Wspomniany Konoplanka będzie pauzował co najmniej dwa mecze z powodu urazu mięśniowego, jakiego doznał na wewnętrznej gierce, z kolei nieobecność Jakuba Myszora była spowodowana urazem stawu skokowego, który wykluczy go z gry na 4-5 tygodni.
Grano na oczach nowego selekcjonera reprezentacji Polski Fernando Santosa, na całkiem nowej, wymienionej murawie stadionu przy ul. Łazienkowskiej. Nie od razu piłkarze obu drużyn się do niej przystosowali.
W 9 min po długim podaniu Karola Niemczyckiego piłka została zagrana do przodu przez Patryka Makucha, a następnie Filip Mladenović zagrał wprost pod nogi Michała Rakoczego, który wyszedł na czystą pozycję. W sytuacji oko w oko z Kacprem Tobiaszem nie spanikował, tylko posłał piłkę koło jego nogi do siatki!
To piąty gol młodzieżowca Cracovii w tym sezonie. Przypomniał się mecz z pierwszej rundy (3:0 dla „Pasów”), w którym to Rakoczy też zdobył pierwszego gola.
Od tej chwili Cracovia tym bardziej mogła się skupić na obronie i liczyć na kontrataki. Legia podrażniona ruszyła do przodu w W 15 min na strzał z 20 m zdecydował się Ernest Muci i piłka poszybowała tuż nad poprzeczką. W 23 min faulowany 20 m przed bramką był Takuto Oshima, wolnego wykonał Karol Knap i piłka musnęła górną siatkę bramki. Niebawem młodzieżowiec „Pasów” dośrodkowywał z rogu, a strzałem głową bramkarza Legii starał się pokonać Siplak – główkował minimalnie niecelnie. Po chwili Oshima starał się zaskoczyć golkipera z dystansu – uderzył koło słupka.
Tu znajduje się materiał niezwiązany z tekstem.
-- closing a run at k (k = n or ¬P k): flushing gives pvF of all ids below k
theorem pvClose (nums : List Int) (mx : Int) (k : Nat) (hk : k ≤ nums.length)
    (hstop : k = nums.length ∨ ¬ pvP nums mx k) :
    (if decide (∃ j < k, pvLend nums mx k ≤ j ∧ nums.getD j 0 = mx) then
        max (pvF nums mx 1 (pvIds nums mx (pvLend nums mx k))) (k - pvLend nums mx k)
      else pvF nums mx 1 (pvIds nums mx (pvLend nums mx k))) =
    pvF nums mx 1 (pvIds nums mx k) := by
  have hle : pvLend nums mx k ≤ k := pvLend_le nums mx k
  have hsplit := pvIds_split nums mx (pvLend nums mx k) k hle
  set a := pvLend nums mx k with ha
  set mid := (List.range k).filter (fun i => a ≤ i ∧ nums.getD i 0 = mx) with hmid
  have hmem : ∀ j, j ∈ mid ↔ (a ≤ j ∧ j < k ∧ nums.getD j 0 = mx) := by
    intro j
    rw [hmid, List.mem_filter, List.mem_range]
    simp only [decide_eq_true_eq]
    constructor
    · rintro ⟨h1, h2, h3⟩; exact ⟨h2, h1, h3⟩
    · rintro ⟨h1, h2, h3⟩; exact ⟨h2, h1, h3⟩
  have hconst : ∀ j ∈ mid, pvRunLen nums mx j = k - a := by
    intro j hj
    rw [hmem j] at hj
    obtain ⟨hj1, hj2, hj3⟩ := hj
    have hPj : pvP nums mx j := by
      unfold pvP; rw [hj3]; exact PySem.Int.band_self mx
    have hlendj : pvLend nums mx j = a := by
      rw [pvLend_interval nums mx a j hj1
        (fun i hi1 hi2 => pvLend_P nums mx k i (by rw [← ha]; exact hi1) (by omega))]
      rw [ha]; exact pvLend_idem nums mx k
    have hk1 : k - 1 < k := by omega
    have hrendk1 : pvRend nums mx (k - 1) = k - 1 := by
      rw [pvRend]
      rcases hstop with hs | hs
      · rw [if_neg]; rintro ⟨h1, -⟩; omega
      · rw [if_neg]; rintro ⟨-, h2⟩
        have : k - 1 + 1 = k := by omega
        rw [this] at h2; exact hs h2
    have hrendj : pvRend nums mx j = k - 1 := by
      rw [pvRend_interval nums mx j (k - 1) (by omega) (by omega)
        (fun i hi1 hi2 => pvLend_P nums mx k i (by omega) (by omega)), hrendk1]
    unfold pvRunLen
    rw [hlendj, hrendj]
    omega
  by_cases hex : ∃ j < k, a ≤ j ∧ nums.getD j 0 = mx
  · obtain ⟨j0, hj0k, hj0a, hj0m⟩ := hex
    have hmidne : mid ≠ [] := by
      intro hnil
      have := (hmem j0).mpr ⟨hj0a, hj0k, hj0m⟩
      rw [hnil] at this
      exact List.not_mem_nil this
    rw [if_pos (decide_eq_true (show ∃ j < k, a ≤ j ∧ nums.getD j 0 = mx from
      ⟨j0, hj0k, hj0a, hj0m⟩))]
    rw [hsplit, pvF_append, pvF_const nums mx _ (k - a) mid hconst, if_neg hmidne]
  · have hmidnil : mid = [] := by
      rw [hmid]
      apply List.filter_eq_nil_iff.mpr
      intro i hi hdec
      have hik := List.mem_range.mp hi
      simp only [decide_eq_true_eq] at hdec
      exact hex ⟨i, hik, hdec.1, hdec.2⟩
    rw [if_neg (by simp only [decide_eq_true_eq]; exact hex)]
    rw [hsplit, hmidnil, List.append_nil]

-- ===== B-side: the single pass computes pvF =====
theorem pvB_fold (nums : List Int) (mx : Int) (k : Nat) (hk : k ≤ nums.length) :
    (nums.take k).foldl
      (fun (st : Nat × Bool × Nat) x =>
        if PySem.Int.band x mx = mx then
          (st.1 + 1, (if x = mx then true else st.2.1), st.2.2)
        else
          (0, false, if st.2.1 then max st.2.2 st.1 else st.2.2)) (0, false, 1) =
    (k - pvLend nums mx k,
     decide (∃ j < k, pvLend nums mx k ≤ j ∧ nums.getD j 0 = mx),
     pvF nums mx 1 (pvIds nums mx (pvLend nums mx k))) := by
  induction k with
  | zero =>
    have hl0 : pvLend nums mx 0 = 0 := by rw [pvLend]; simp
    simp [hl0, pvIds, pvF]
  | succ k ihk =>
    have hkn : k < nums.length := by omega
    have htake : nums.take (k + 1) = nums.take k ++ [nums.getD k 0] := by
      rw [List.take_add_one]
      congr 1
      rw [List.getElem?_eq_getElem hkn]
      simp [List.getD_eq_getElem?_getD, List.getElem?_eq_getElem hkn]
    rw [htake, List.foldl_append, ihk (by omega)]
    simp only [List.foldl_cons, List.foldl_nil]
    have hlek : pvLend nums mx k ≤ k := pvLend_le nums mx k
    by_cases hp : pvP nums mx k
    · rw [if_pos hp]
      have hlend : pvLend nums mx (k + 1) = pvLend nums mx k := by
        conv_lhs => rw [pvLend]
        rw [if_pos ⟨by omega, by simpa using hp⟩]
        norm_num
      rw [hlend]
      refine Prod.ext ?_ (Prod.ext ?_ ?_)
      · simp; omega
      · -- seen component
        simp only
        by_cases hxm : nums.getD k 0 = mx
        · rw [if_pos hxm]
          have hex : ∃ j < k + 1, pvLend nums mx k ≤ j ∧ nums.getD j 0 = mx :=
            ⟨k, by omega, hlek, hxm⟩
          exact (decide_eq_true hex).symm
        · rw [if_neg hxm]
          have hiff : (∃ j < k, pvLend nums mx k ≤ j ∧ nums.getD j 0 = mx) ↔
              (∃ j < k + 1, pvLend nums mx k ≤ j ∧ nums.getD j 0 = mx) := by
            constructor
            · rintro ⟨j, h1, h2, h3⟩; exact ⟨j, by omega, h2, h3⟩
            · rintro ⟨j, h1, h2, h3⟩
              refine ⟨j, ?_, h2, h3⟩
              rcases Nat.lt_or_ge j k with hc | hc
              · exact hc
              · have : j = k := by omega
                rw [this] at h3; exact absurd h3 hxm
          exact decide_eq_decide.mpr hiff
      · rfl
    · rw [if_neg hp]
      have hlend : pvLend nums mx (k + 1) = k + 1 := by
        rw [pvLend, if_neg (fun hc => hp (by simpa using hc.2))]
      rw [hlend]
      refine Prod.ext ?_ (Prod.ext ?_ ?_)
      · simp
      · simp only
        have hno : ¬ ∃ j < k + 1, k + 1 ≤ j ∧ nums.getD j 0 = mx := by
          rintro ⟨j, h1, h2, -⟩; omega
        exact (decide_eq_false hno).symm
      · -- best component: flush the finished run
        simp only
        have hids1 : pvIds nums mx (k + 1) = pvIds nums mx k := by
          rw [pvIds_succ, if_neg (fun hc => hp (show pvP nums mx k by unfold pvP; rw [hc]; exact PySem.Int.band_self mx))]
          simp
        rw [hids1]
        exact pvClose nums mx k (by omega) (Or.inr hp)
Ofensywnie grali obaj boczni obrońcy Legii – Mike Nawrocki i Youri Ribeiro co stwarzało krakowianom okazję do kontrataków. „Pasy” jednak nie kwapiły się do ataków, zagęszczając środek pola. Legia była jednak groźna, jak w 43 min gdy technicznym uderzeniem próbował doprowadzić do wyrównania Josue. Na szczęście dla Cracovii piłka odkręciła się od bramki. A minutę później po akcji Pawła Wszołka o mało co nie było remisu – skrzydłowy Legii też nie trafił w bramkę.
- Mamy dużo kontuzji, ale są inni zawodnicy, by wskakiwać do składu i pokazywać jakość – komentował w przerwie Michał Rakoczy. - To mój drugi mecz w tym sezonie przeciwko Legii i druga bramka. Mam nadzieję, że jeszcze w II połowie coś strzelimy. Założyliśmy sobie, że będziemy mieli momenty, w których będziemy mogli strzelić bramkę. Jak zagramy kompaktowo, to jeszcze coś strzelimy.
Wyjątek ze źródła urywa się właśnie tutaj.